Just out of interest, PFGE versus comparative genomic fingerprinting, there obviously were not a lot of PFGE clusters within the dataset. Here is just a few of them, but again you can see how CGF obviously clusters in a related fashion towards PFGE. But you get a little bit more resolution as well.


Probably the oversimplification here is that source attribution is difficult for any of the methods for Campylobacter. Unfortunately, most of the types map back to only one specific source. So if you add these up, you’re getting close to 80 or 90 percent of your isolates only mapped to one individual source.

So 56 percent or 193 of the 493 isolates only came to human for CGF. The same for sequence typing here, 46 percent of the isolates in the population were only present in human populations. So that problem actually gets worse as you go down the line.

You can see here, looking for isolates that are present in both human and chicken populations, only 4 percent by CGF match, only 9 percent by sequence typing match. So again, to do these studies of source attribution with any of these methods is actually extremely difficult.


We did have the one outbreak during the sampling period. Again at that summer camp, it was an outbreak of 22 cases, so we had 22 isolates. There is good data here in that all the epidemiologically linked isolates all have the same characteristics. They all have CGF pattern 8_1, sequence type 45, flaA SVR 21, and down the line.

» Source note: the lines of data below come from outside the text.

-- stability of A's sort: insertion by d alone keeps the refined key strictly increasing
lemma gdInsertBy_pairwise (nd na : Int) (x : Int × Int × Int) (acc : List (Int × Int × Int))
    (hacc : acc.Pairwise (fun a b => a.1 ≤ b.1 ∧ gdK nd na a < gdK nd na b))
    (hx : ∀ y ∈ acc, (¬ x.1 < y.1 → gdK nd na y < gdK nd na x) ∧ (x.1 < y.1 → gdK nd na x < gdK nd na y)) :
    (PySem.List.insertBy (fun a b => decide (a.1 < b.1)) x acc).Pairwise
      (fun a b => a.1 ≤ b.1 ∧ gdK nd na a < gdK nd na b) := by
  induction acc with
  | nil => simp [PySem.List.insertBy]
  | cons y t ih =>
    rw [List.pairwise_cons] at hacc
    obtain ⟨hyt, ht⟩ := hacc
    by_cases hlt : x.1 < y.1
    · simp only [PySem.List.insertBy, decide_eq_true hlt, if_pos]
      rw [List.pairwise_cons]
      refine ⟨?_, by rw [List.pairwise_cons]; exact ⟨hyt, ht⟩⟩
      intro z hz
      rcases List.mem_cons.1 hz with rfl | hz'
      · exact ⟨le_of_lt hlt, (hx z (List.mem_cons_self)).2 hlt⟩
      · have h1 := (hyt z hz').1
        exact ⟨le_trans (le_of_lt hlt) h1,
          (hx z (List.mem_cons_of_mem _ hz')).2 (lt_of_lt_of_le hlt h1)⟩
    · have hdec : decide (x.1 < y.1) = false := decide_eq_false hlt
      simp only [PySem.List.insertBy, hdec, Bool.false_eq_true, if_false]
      rw [List.pairwise_cons]
      constructor
      · intro z hz
        rcases (PySem.List.mem_insertBy _ _ _ _).1 hz with rfl | hz'
        · exact ⟨le_of_not_gt hlt, (hx y (List.mem_cons_self)).1 hlt⟩
        · exact hyt z hz'
      · exact ih ht (fun y' hy' => hx y' (List.mem_cons_of_mem _ hy'))

lemma gdFoldlInsert_pairwise (nd na : Int) :
    ∀ (l acc : List (Int × Int × Int)),
      acc.Pairwise (fun a b => a.1 ≤ b.1 ∧ gdK nd na a < gdK nd na b) →
      (∀ x ∈ l, ∀ y ∈ acc,
        (¬ x.1 < y.1 → gdK nd na y < gdK nd na x) ∧ (x.1 < y.1 → gdK nd na x < gdK nd na y)) →
      l.Pairwise (fun y x =>
        (¬ x.1 < y.1 → gdK nd na y < gdK nd na x) ∧ (x.1 < y.1 → gdK nd na x < gdK nd na y)) →
      (l.foldl (fun acc x => PySem.List.insertBy (fun a b => decide (a.1 < b.1)) x acc) acc).Pairwise
        (fun a b => a.1 ≤ b.1 ∧ gdK nd na a < gdK nd na b) := by
  intro l
  induction l with
  | nil => intro acc hacc _ _; simpa using hacc
  | cons x l' ih =>
    intro acc hacc hcross hpl
    rw [List.pairwise_cons] at hpl
    obtain ⟨hxl, hpl'⟩ := hpl
    simp only [List.foldl_cons]
    apply ih
    · exact gdInsertBy_pairwise nd na x acc hacc
        (fun y hy => hcross x (List.mem_cons_self) y hy)
    · intro z hz y hy
      rcases (PySem.List.mem_insertBy _ _ _ _).1 hy with rfl | hy'
      · exact hxl z hz
      · exact hcross z (List.mem_cons_of_mem _ hz) y hy'
    · exact hpl'

lemma gdSorted_pairwise (det_ys ann_ys : List Int) :
    (PySem.List.sorted (gdPairs det_ys ann_ys) (fun t => t.1) false).Pairwise
      (fun a b => a.1 ≤ b.1 ∧
        gdK (det_ys.length : Int) (ann_ys.length : Int) a <
        gdK (det_ys.length : Int) (ann_ys.length : Int) b) := by
  rw [PySem.List.sorted_eq_foldl_insertBy]
  apply gdFoldlInsert_pairwise
  · exact List.Pairwise.nil
  · intro x _ y hy; exact absurd hy (List.not_mem_nil)
  · refine (gdPairs_pairwise_lex det_ys ann_ys).imp_of_mem ?_
    intro a b ha hb hlex
    have hra := gdInR_of_mem det_ys ann_ys a ha
    have hrb := gdInR_of_mem det_ys ann_ys b hb
    constructor
    · intro hnlt
      rcases lt_or_eq_of_le (le_of_not_gt hnlt) with h | h
      · exact gdK_lt_of_fst_lt _ _ _ _ hra hrb h
      · exact gdK_lt_of_tie _ _ _ _ hra hrb h hlex
    · intro hlt
      exact gdK_lt_of_fst_lt _ _ _ _ hrb hra hlt

lemma gdContains_add (s : PySem.Set Int) (x y : Int) :
    PySem.Set.contains (PySem.Set.add s x) y = (PySem.Set.contains s y || (y == x)) := by
  rw [Bool.eq_iff_iff]
  simp [PySem.Set.mem_add]

lemma gdValid_iff (st : GdSt) (p : Int × Int × Int) :
    gdValid st p = true ↔ p.2.1 ∉ st.1 ∧ p.2.2 ∉ st.2.1 := by
  simp [gdValid]

lemma gdValid_assign_mono (st : GdSt) (p q : Int × Int × Int)
    (h : gdValid st p = false) : gdValid (gdAssign st q) p = false := by
  cases hv : gdValid (gdAssign st q) p with
  | false => rfl
  | true =>
    exfalso
    rw [gdValid_iff] at hv
    obtain ⟨h1, h2⟩ := hv
    simp only [gdAssign, PySem.Set.mem_add] at h1 h2
    have : gdValid st p = true := (gdValid_iff st p).2 ⟨fun hm => h1 (Or.inl hm), fun hm => h2 (Or.inl hm)⟩
    rw [this] at h
    simp at h

lemma gdValid_assign_self (st : GdSt) (p : Int × Int × Int) :
    gdValid (gdAssign st p) p = false := by
  cases hv : gdValid (gdAssign st p) p with
  | false => rfl
  | true =>
    exfalso
    rw [gdValid_iff] at hv
    exact hv.1 (by simp [gdAssign, PySem.Set.mem_add])

lemma altScan_eq_foldP (det_ys ann_ys : List Int) (st : GdSt) :
    altScan det_ys ann_ys st.1 st.2.1 = (gdPairs det_ys ann_ys).foldl (gdVstep st) none := by
  unfold altScan gdPairs
  rw [List.foldl_flatMap]
  apply PySem.List.foldl_congr_mem
  intro best i _
  rw [List.foldl_map]
  by_cases hud : PySem.Set.contains st.1 i = true
  · rw [if_pos hud]
    have hm : i ∈ st.1 := (PySem.Set.contains_iff _ _).1 hud
    rw [PySem.List.foldl_congr_mem _ _ (fun acc _ => acc) best
      (fun acc j _ => by simp [gdVstep, gdValid, gdPair, hm])]
    exact (PySem.List.foldl_ignore _ _).symm
  · rw [if_neg hud]
    apply PySem.List.foldl_congr_mem
    intro acc j _
    have hmi : i ∉ st.1 := fun hm => hud ((PySem.Set.contains_iff _ _).2 hm)
    by_cases hua : j ∈ st.2.1
    · simp [gdVstep, gdValid, gdPair, hua]
    · simp [gdVstep, gdValid, gdPair, hua, hmi]

lemma gdScan_spec (nd na : Int) :
    ∀ (l : List (Int × Int × Int)) (best : Option (Int × Int × Int)) (st : GdSt),
      (∀ p ∈ l, gdInR nd na p) →
      (∀ b, best = some b → gdInR nd na b ∧ gdValid st b = true) →
      (∀ b, best = some b → ∀ x ∈ l, x.1 = b.1 → gdK nd na b < gdK nd na x) →
      l.Pairwise (fun a b => a.1 = b.1 → gdK nd na a < gdK nd na b) →
      ((l.foldl (gdVstep st) best = none → best = none ∧ ∀ p ∈ l, gdValid st p = false)
        ∧ ∀ m, l.foldl (gdVstep st) best = some m →
            (gdInR nd na m ∧ gdValid st m = true)
            ∧ (m ∈ l ∨ best = some m)
            ∧ (∀ x ∈ l, gdValid st x = true → gdK nd na m ≤ gdK nd na x)
            ∧ (∀ b, best = some b → gdK nd na m ≤ gdK nd na b)) := by
  intro l
  induction l with
  | nil =>
    intro best st _ hb _ _
    constructor
    · intro h
      exact ⟨h, by simp⟩
    · intro m hm
      exact ⟨hb m hm, Or.inr hm, by simp, fun b hbeq => by rw [hbeq] at hm; injection hm with e; rw [e]⟩
  | cons x l' ih =>
    intro best st hl hb hcross hpl
    rw [List.pairwise_cons] at hpl
    obtain ⟨hxl, hpl'⟩ := hpl
    have hrx := hl x List.mem_cons_self
    have hl' : ∀ p ∈ l', gdInR nd na p := fun p hp => hl p (List.mem_cons_of_mem _ hp)
    simp only [List.foldl_cons]
    by_cases hvx : gdValid st x = true
    · cases best with
      | none =>
        have he : gdVstep st none x = some x := by simp [gdVstep, hvx]
        rw [he]
        obtain ⟨IH1, IH2⟩ := ih (some x) st hl'
          (fun b hb0 => by injection hb0 with e; rw [← e]; exact ⟨hrx, hvx⟩)
          (fun b hb0 y hy hty => by injection hb0 with e; rw [← e] at hty ⊢; exact hxl y hy hty.symm)
          hpl'
        constructor
        · intro h
          exact absurd (IH1 h).1 (by simp)
        · intro m hm
          obtain ⟨hmv, hmem, hmin, hminb⟩ := IH2 m hm
          refine ⟨hmv, ?_, ?_, ?_⟩
          · rcases hmem with h | h
            · exact Or.inl (List.mem_cons_of_mem _ h)
            · injection h with e; rw [e]; exact Or.inl List.mem_cons_self
          · intro y hy hvy
            rcases List.mem_cons.1 hy with rfl | hy'
            · exact hminb y rfl
            · exact hmin y hy' hvy
          · intro b hbeq; exact nomatch hbeq
      | some b0 =>
        obtain ⟨hrb0, hvb0⟩ := hb b0 rfl
        by_cases hlt : x.1 < b0.1
        · have he : gdVstep st (some b0) x = some x := by simp [gdVstep, hvx, hlt]
          rw [he]
          obtain ⟨IH1, IH2⟩ := ih (some x) st hl'
            (fun b hb0 => by injection hb0 with e; rw [← e]; exact ⟨hrx, hvx⟩)
            (fun b hb0 y hy hty => by injection hb0 with e; rw [← e] at hty ⊢; exact hxl y hy hty.symm)
            hpl'
          constructor
          · intro h
            exact absurd (IH1 h).1 (by simp)
          · intro m hm
            obtain ⟨hmv, hmem, hmin, hminb⟩ := IH2 m hm
            have hmx : gdK nd na m ≤ gdK nd na x := hminb x rfl
            refine ⟨hmv, ?_, ?_, ?_⟩
            · rcases hmem with h | h
              · exact Or.inl (List.mem_cons_of_mem _ h)
              · injection h with e; rw [e]; exact Or.inl List.mem_cons_self
            · intro y hy hvy
              rcases List.mem_cons.1 hy with rfl | hy'
              · exact hmx
              · exact hmin y hy' hvy
            · intro b hbeq
              injection hbeq with e
              rw [← e]
              exact le_trans hmx (le_of_lt (gdK_lt_of_fst_lt nd na x b0 hrx hrb0 hlt))
        · have he : gdVstep st (some b0) x = some b0 := by simp [gdVstep, hvx, hlt]
          rw [he]
          obtain ⟨IH1, IH2⟩ := ih (some b0) st hl' hb
            (fun b hb0 y hy hty => hcross b hb0 y (List.mem_cons_of_mem _ hy) hty)
            hpl'
          constructor
          · intro h
            exact absurd (IH1 h).1 (by simp)
          · intro m hm
            obtain ⟨hmv, hmem, hmin, hminb⟩ := IH2 m hm
            have hmb0 : gdK nd na m ≤ gdK nd na b0 := hminb b0 rfl
            have hb0x : gdK nd na b0 < gdK nd na x := by
              rcases lt_or_eq_of_le (le_of_not_gt hlt) with h | h
              · exact gdK_lt_of_fst_lt nd na b0 x hrb0 hrx h
              · exact hcross b0 rfl x List.mem_cons_self h.symm
            refine ⟨hmv, ?_, ?_, ?_⟩
            · rcases hmem with h | h
              · exact Or.inl (List.mem_cons_of_mem _ h)
              · exact Or.inr h
            · intro y hy hvy
              rcases List.mem_cons.1 hy with rfl | hy'
              · exact le_trans hmb0 (le_of_lt hb0x)
              · exact hmin y hy' hvy
            · exact hminb
    · have hvxf : gdValid st x = false := by
        cases h : gdValid st x
        · rfl
        · exact absurd h hvx
      have he : gdVstep st best x = best := by simp [gdVstep, hvxf]
      rw [he]
      obtain ⟨IH1, IH2⟩ := ih best st hl' hb
        (fun b hb0 y hy hty => hcross b hb0 y (List.mem_cons_of_mem _ hy) hty)
        hpl'
      constructor
      · intro h
        obtain ⟨h1, h2⟩ := IH1 h
        refine ⟨h1, fun p hp => ?_⟩
        rcases List.mem_cons.1 hp with rfl | hp'
        · exact hvxf
        · exact h2 p hp'
      · intro m hm
        obtain ⟨hmv, hmem, hmin, hminb⟩ := IH2 m hm
        refine ⟨hmv, hmem.imp (List.mem_cons_of_mem _) id, ?_, hminb⟩
        intro y hy hvy
        rcases List.mem_cons.1 hy with rfl | hy'
        · rw [hvy] at hvxf; simp at hvxf
        · exact hmin y hy' hvy

lemma gdScan_eq_find (det_ys ann_ys : List Int) (st : GdSt) :
    (gdPairs det_ys ann_ys).foldl (gdVstep st) none =
      (PySem.List.sorted (gdPairs det_ys ann_ys) (fun t => t.1) false).find? (gdValid st) := by
  have hplP : (gdPairs det_ys ann_ys).Pairwise
      (fun a b => a.1 = b.1 →
        gdK (det_ys.length : Int) (ann_ys.length : Int) a <
        gdK (det_ys.length : Int) (ann_ys.length : Int) b) := by
    refine (gdPairs_pairwise_lex det_ys ann_ys).imp_of_mem ?_
    intro a b ha hb hlex hte
    exact gdK_lt_of_tie _ _ _ _ (gdInR_of_mem _ _ _ ha) (gdInR_of_mem _ _ _ hb) hte hlex
  obtain ⟨H1, H2⟩ := gdScan_spec (det_ys.length : Int) (ann_ys.length : Int)
    (gdPairs det_ys ann_ys) none st
    (fun p hp => gdInR_of_mem _ _ p hp)
    (fun b hb0 => nomatch hb0)
    (fun b hb0 => nomatch hb0)
    hplP
  cases hr : (gdPairs det_ys ann_ys).foldl (gdVstep st) none with
  | none =>
    obtain ⟨_, hnov⟩ := H1 hr
    symm
    rw [List.find?_eq_none]
    intro x hx hvx
    rw [hnov x ((PySem.List.mem_sorted _ _ _ _).1 hx)] at hvx
    simp at hvx
  | some m =>
    obtain ⟨⟨hmr, hmv⟩, hmem, hmin, _⟩ := H2 m hr
    rcases hmem with hmem | h
    swap
    · exact nomatch h
    cases hf : (PySem.List.sorted (gdPairs det_ys ann_ys) (fun t => t.1) false).find? (gdValid st) with
    | none =>
      exfalso
      rw [List.find?_eq_none] at hf
      exact hf m ((PySem.List.mem_sorted _ _ _ _).2 hmem) hmv
    | some m' =>
      have hm'P : m' ∈ gdPairs det_ys ann_ys :=
        (PySem.List.mem_sorted _ _ _ _).1 (List.mem_of_find?_eq_some hf)
      have hv' : gdValid st m' = true := List.find?_some hf
      have h1 : gdK (det_ys.length : Int) (ann_ys.length : Int) m ≤
          gdK (det_ys.length : Int) (ann_ys.length : Int) m' := hmin m' hm'P hv'
      obtain ⟨hpm', as, bs, hSdec, hfail⟩ := List.find?_eq_some_iff_append.1 hf
      have hSpair := gdSorted_pairwise det_ys ann_ys
      have hmS : m ∈ PySem.List.sorted (gdPairs det_ys ann_ys) (fun t => t.1) false :=
        (PySem.List.mem_sorted _ _ _ _).2 hmem
      rw [hSdec] at hmS hSpair
      have h2 : gdK (det_ys.length : Int) (ann_ys.length : Int) m' ≤
          gdK (det_ys.length : Int) (ann_ys.length : Int) m := by
        rcases List.mem_append.1 hmS with hin | hin
        · exfalso
          have := hfail m hin
          rw [hmv] at this
          simp at this
        · rcases List.mem_cons.1 hin with rfl | hin'
          · exact le_refl _
          · have hq := (List.pairwise_append.1 hSpair).2.1
            rw [List.pairwise_cons] at hq
            exact le_of_lt (hq.1 m hin').2
      rw [gdK_inj det_ys ann_ys m m' hmem hm'P (le_antisymm h1 h2)]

Kind of the one point of interest that favors CGF in the data point is that those same types were obviously observed elsewhere in the population for the other method, so you can see clonal complex 45 being present in numerous other samples throughout the population that are unrelated to the event. But CGF, at least at the threshold that is being applied here, is relatively specific to the event.

So if you were routinely running CGF in the lab, you would see this cluster of the 8_1 and it would be an event that would mark off a threshold for further investigation for you. But if you were just running MLST, you would get the very common clonal complex of 45 and it probably wouldn’t trigger off to you that there was an event happening here.


So just again to be unbiased, one of the biggest knocks against CGF is that there is actually a very limited stock of information out there. This is not -- well one, it is not a published method. This is a paper that has just been submitted for publication. 

There isn’t a database out there like there is for MLST where you can upload sequence types and you can download other people’s and you can compare information. You can put your current types in context of other historical types as is necessary for subtyping. 

This can’t really be done for CGF because we have a very limited dataset. It is at least 500 isolates, but it is locked up in our Phac IT warehouse. It is not accessible to anyone else except beyond, you know, collaboration. So that is something for CGF we would need to work on before it could ever be implemented on a more widespread basis.


And then just to thank Dr. Eduardo Taboada who basically invented the method. But it was Cliff Clark who ran many of these analyses. Dr. Frank Poilari is the lead for the C-Enternet Surveillance Program, so I will also thank him. And also some of the technicians in the lab.  Thank you.


DR. HARBOTTLE: So I think we will have to ask our organizers here if we have time for questions. We are about nine minutes over schedule. It is about 11:09. We have a few minutes. Okay. So if anyone has questions for the speakers, please come to the microphone.